I had just gotten to what looked like a juicy section, dealing with Paragon’s obligation to keep Diamond Head functioning, when Mr. Contreras came racing back in.
“Someone’s come in, doll. I think it may be the cops. I’d sort of wandered to the front, just giving the place the once-over—”
“Pack up your tools and explain the rest to me later. If they come here, I want them to find you in the act of restoring the vent cover.”
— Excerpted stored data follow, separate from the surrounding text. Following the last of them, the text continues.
-- pv_equiv track=rewrite | github.com/locle1011/bloxorz-solver | bloxorz/run.py | getMaxRowCol
-- ===== SOURCE A (Python) =====
-- def getMaxRowCol(state):
--     pass
--     maxrow = 0
--     maxcol = 0
--     col = 0
--     for i in range(0, len(state)):
--         if (state[i] != '\n'):
--             col += 1
--         else:
--             maxrow += 1
--             if col > maxcol:
--                 maxcol = col
--             col = 0
--
--     return (maxrow, maxcol)
-- ===== SOURCE B (Python) =====
-- def getMaxRowCol(state):
--     lines = state.split('\n')
--     return (len(lines) - 1, max((len(line) for line in lines[:-1]), default=0))
-- ===== Notes on version B (the rewrite author's own statement) =====
-- stated objective: faster
-- what changed: Replaces the char-by-char counter loop carrying (maxrow, maxcol, col) state with a split on the newline character followed by a max over the lengths of the terminated lines.
import Mathlib
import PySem

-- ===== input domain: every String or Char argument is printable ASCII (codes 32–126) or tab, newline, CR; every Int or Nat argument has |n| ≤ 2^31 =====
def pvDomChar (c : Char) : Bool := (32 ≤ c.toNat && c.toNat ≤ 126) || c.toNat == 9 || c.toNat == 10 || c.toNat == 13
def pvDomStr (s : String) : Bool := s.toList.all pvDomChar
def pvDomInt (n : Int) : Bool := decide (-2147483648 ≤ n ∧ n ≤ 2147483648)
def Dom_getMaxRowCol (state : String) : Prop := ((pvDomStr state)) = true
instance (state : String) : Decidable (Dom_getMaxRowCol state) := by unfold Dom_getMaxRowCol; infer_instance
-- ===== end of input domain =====

-- B replaces A's char-by-char counter loop with split('\n') followed by a max over line lengths (simpler decomposition).

-- ===== PORT A =====
-- loop body of A: the if/else over one character, carried state (maxrow, maxcol, col)
def pvStepA (acc : Int × Int × Int) (ch : Char) : Int × Int × Int :=
  if ch ≠ '\n' then (acc.1, acc.2.1, acc.2.2 + 1)
  else (acc.1 + 1, if acc.2.2 > acc.2.1 then acc.2.2 else acc.2.1, 0)

-- the for-loop over state[i], carrying (maxrow, maxcol, col)
def getMaxRowCol (state : String) : Int × Int :=
  let r := state.toList.foldl pvStepA (0, 0, 0)
  (r.1, r.2.1)

-- ===== PORT B =====
-- lines = state.split('\n'); return (len(lines)-1, max((len(l) for l in lines[:-1]), default=0))
def getMaxRowCol_alt (state : String) : Int × Int :=
  let lines := PySem.Chars.splitOn state.toList ['\n']  -- state.split('\n'), exact
  ((lines.length : Int) - 1,
   PySem.List.maxD (lines.dropLast.map (fun l => (l.length : Int))) (fun x => x) 0)

-- ===== PRECONDITION & SPEC =====
def Spec_getMaxRowCol (state : String) (out : Int × Int) : Prop := out = getMaxRowCol_alt state
instance (state : String) (out : Int × Int) : Decidable (Spec_getMaxRowCol state out) := by unfold Spec_getMaxRowCol; infer_instance

-- ===== CLAIM (what is proved, stated in full; the proofs are below) =====
def Claim_equal_getMaxRowCol : Prop := ∀ (state : String), Dom_getMaxRowCol state → Spec_getMaxRowCol state (getMaxRowCol state)

-- ===== LEMMAS AND PROOFS =====

-- lengths (as Ints) of the completed lines of l, the first one extended by c
def pvSegs (l : List Char) (c : Int) : List Int :=
  match l with
  | [] => []
  | '\n' :: t => c :: pvSegs t 0
  | _ :: t => pvSegs t (c + 1)

-- length of the trailing (unterminated) segment, extended by c
def pvLast (l : List Char) (c : Int) : Int :=
  match l with
  | [] => c
  | '\n' :: t => pvLast t 0
  | _ :: t => pvLast t (c + 1)

-- functional form of split-on-'\n' with an open current segment
def pvF (l : List Char) (cur : List Char) : List (List Char) :=
  match l with
  | [] => [cur.reverse]
  | '\n' :: t => cur.reverse :: pvF t []
  | c :: t => pvF t (c :: cur)

theorem pvF_ne_nil (l cur : List Char) : pvF l cur ≠ [] := by
  induction l generalizing cur with
  | nil => simp [pvF]
  | cons c t ih =>
      by_cases h : c = '\n'
      · subst h; simp [pvF]
      · simp only [pvF]
        exact ih _

theorem go_eq (fuel : Nat) (l cur : List Char) (acc : List (List Char))
    (h : l.length ≤ fuel) :
    PySem.Chars.splitOn.go ['\n'] fuel l cur acc = acc.reverse ++ pvF l cur := by
  induction fuel generalizing l cur acc with
  | zero =>
      have hl : l = [] := by
        cases l with
        | nil => rfl
        | cons a t => simp at h
      subst hl
      simp [PySem.Chars.splitOn.go, pvF]
  | succ n ih =>
      cases l with
      | nil => simp [PySem.Chars.splitOn.go, pvF]
      | cons c t =>
          by_cases hc : c = '\n'
          · subst hc
            have hp : (['\n'] : List Char).isPrefixOf ('\n' :: t) = true := by
              simp [List.isPrefixOf]
            simp only [PySem.Chars.splitOn.go, hp, if_pos]
            rw [ih]
            · simp [pvF]
            · simpa using Nat.le_of_succ_le_succ h
          · have hp : (['\n'] : List Char).isPrefixOf (c :: t) = false := by
              show (('\n' == c) && ([] : List Char).isPrefixOf t) = false
              have hb : ('\n' == c) = false := by
                simp only [beq_eq_false_iff_ne, ne_eq]
                exact fun hh => hc hh.symm
              rw [hb, Bool.false_and]
            simp only [PySem.Chars.splitOn.go, hp]
            rw [if_neg (by simp)]
            rw [ih]
            · simp [pvF]
            · simpa using Nat.le_of_succ_le_succ h

theorem splitOn_eq_pvF (l : List Char) :
    PySem.Chars.splitOn l ['\n'] = pvF l [] := by
  have := go_eq (l.length + 1) l [] [] (by omega)
  simpa [PySem.Chars.splitOn] using this

theorem pvSegs_length_indep (t : List Char) (a b : Int) :
    (pvSegs t a).length = (pvSegs t b).length := by
  induction t generalizing a b with
  | nil => simp [pvSegs]
  | cons c t ih =>
      by_cases hc : c = '\n'
      · subst hc; simp [pvSegs]
      · simp only [pvSegs]
        exact ih _ _

theorem pvF_length (l cur : List Char) :
    (pvF l cur).length = (pvSegs l 0).length + 1 := by
  induction l generalizing cur with
  | nil => simp [pvF, pvSegs]
  | cons c t ih =>
      by_cases hc : c = '\n'
      · subst hc; simp [pvF, pvSegs, ih]
      · simp only [pvF, pvSegs]
        rw [ih, pvSegs_length_indep t 0 (0 + 1)]

theorem pvF_dropLast (l cur : List Char) :
    ((pvF l cur).dropLast.map (fun s => (s.length : Int))) = pvSegs l (cur.length : Int) := by
  induction l generalizing cur with
  | nil => simp [pvF, pvSegs]
  | cons c t ih =>
      by_cases hc : c = '\n'
      · subst hc
        simp only [pvF, pvSegs]
        rw [List.dropLast_cons_of_ne_nil (pvF_ne_nil t [])]
        simpa using ih []
      · simp only [pvF, pvSegs]
        have h2 := ih (c :: cur)
        simp only [List.length_cons] at h2
        push_cast at h2
        exact h2

theorem pvSegs_nonneg (l : List Char) (c : Int) (hc : 0 ≤ c) :
    ∀ x ∈ pvSegs l c, 0 ≤ x := by
  induction l generalizing c with
  | nil => simp [pvSegs]
  | cons a t ih =>
      by_cases ha : a = '\n'
      · subst ha
        simp only [pvSegs]
        intro x hx
        rcases List.mem_cons.mp hx with h | h
        · omega
        · exact ih 0 le_rfl x h
      · simp only [pvSegs]
        exact ih (c + 1) (by omega)

theorem stepA_nl (r m c : Int) : pvStepA (r, m, c) '\n' = (r + 1, max m c, 0) := by
  simp only [pvStepA]
  rw [if_neg (by simp)]
  have h1 : (if c > m then c else m) = max m c := by
    split <;> omega
  rw [h1]

theorem stepA_ch (r m c : Int) (a : Char) (ha : a ≠ '\n') :
    pvStepA (r, m, c) a = (r, m, c + 1) := by
  simp [pvStepA, ha]

-- A's loop computed by pvSegs / pvLast
theorem foldA (l : List Char) (r m c : Int) :
    l.foldl pvStepA (r, m, c)
    = (r + (pvSegs l c).length, (pvSegs l c).foldl max m, pvLast l c) := by
  induction l generalizing r m c with
  | nil => simp [pvSegs, pvLast]
  | cons a t ih =>
      rw [List.foldl_cons]
      by_cases ha : a = '\n'
      · subst ha
        rw [stepA_nl, ih]
        have h2 : pvSegs ('\n' :: t) c = c :: pvSegs t 0 := by simp [pvSegs]
        have h3 : pvLast ('\n' :: t) c = pvLast t 0 := by simp [pvLast]
        rw [h2, h3, List.foldl_cons, List.length_cons]
        push_cast
        congr 1
        omega
      · rw [stepA_ch _ _ _ _ ha, ih]
        simp only [pvSegs, pvLast]

theorem maxD_segs (xs : List Int) (h : ∀ x ∈ xs, 0 ≤ x) :
    PySem.List.maxD xs (fun x => x) 0 = xs.foldl max 0 := by
  cases xs with
  | nil => simp [PySem.List.maxD, PySem.List.max?]
  | cons x t =>
      have hx : max 0 x = x := by
        have := h x (by simp)
        omega
      rw [List.foldl_cons, hx]
      simp [PySem.List.maxD, PySem.List.max?_id_cons]

-- ===== VERDICT (by name: the statement is the Claim_ definition above) =====
theorem getMaxRowCol_spec : Claim_equal_getMaxRowCol := by
  intro state _
  unfold Spec_getMaxRowCol getMaxRowCol getMaxRowCol_alt
  rw [foldA, splitOn_eq_pvF]
  have hdl := pvF_dropLast state.toList []
  have hlen := pvF_length state.toList []
  simp only [List.length_nil, Nat.cast_zero] at hdl
  simp only [hdl, hlen, Prod.mk.injEq]
  refine ⟨by push_cast; ring, ?_⟩
  rw [maxD_segs _ (pvSegs_nonneg _ _ le_rfl)]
He stumbled back to the waiting room. I shoved the papers back in their folders and jammed them into the drawers any old way. I looked at the photocopies in momentary indecision. If it was indeed the cops and I got searched, I couldn’t be found with those on me.
I opened Harriet’s side drawer and took out a large manila envelope with Crawford, Mead’s return address on the corner. Stuffing my copies into it, I addressed the envelope to myself at my office and sprinted down the hall. I called out to Mr. Contreras as I left not to worry, that I wasn’t abandoning him.
Mr. Contreras was right: we had cops. I could hear them at the bottom of the interior staircase planning how to search the upper floors. Panicking slightly, I went from room to room until I found one with outgoing mail in a basket. I slid my envelope into the middle of the stack and walked back up the hall to join Mr. Contreras.
I got there just as one of the patrolmen came down the hall with the night guard from the lobby.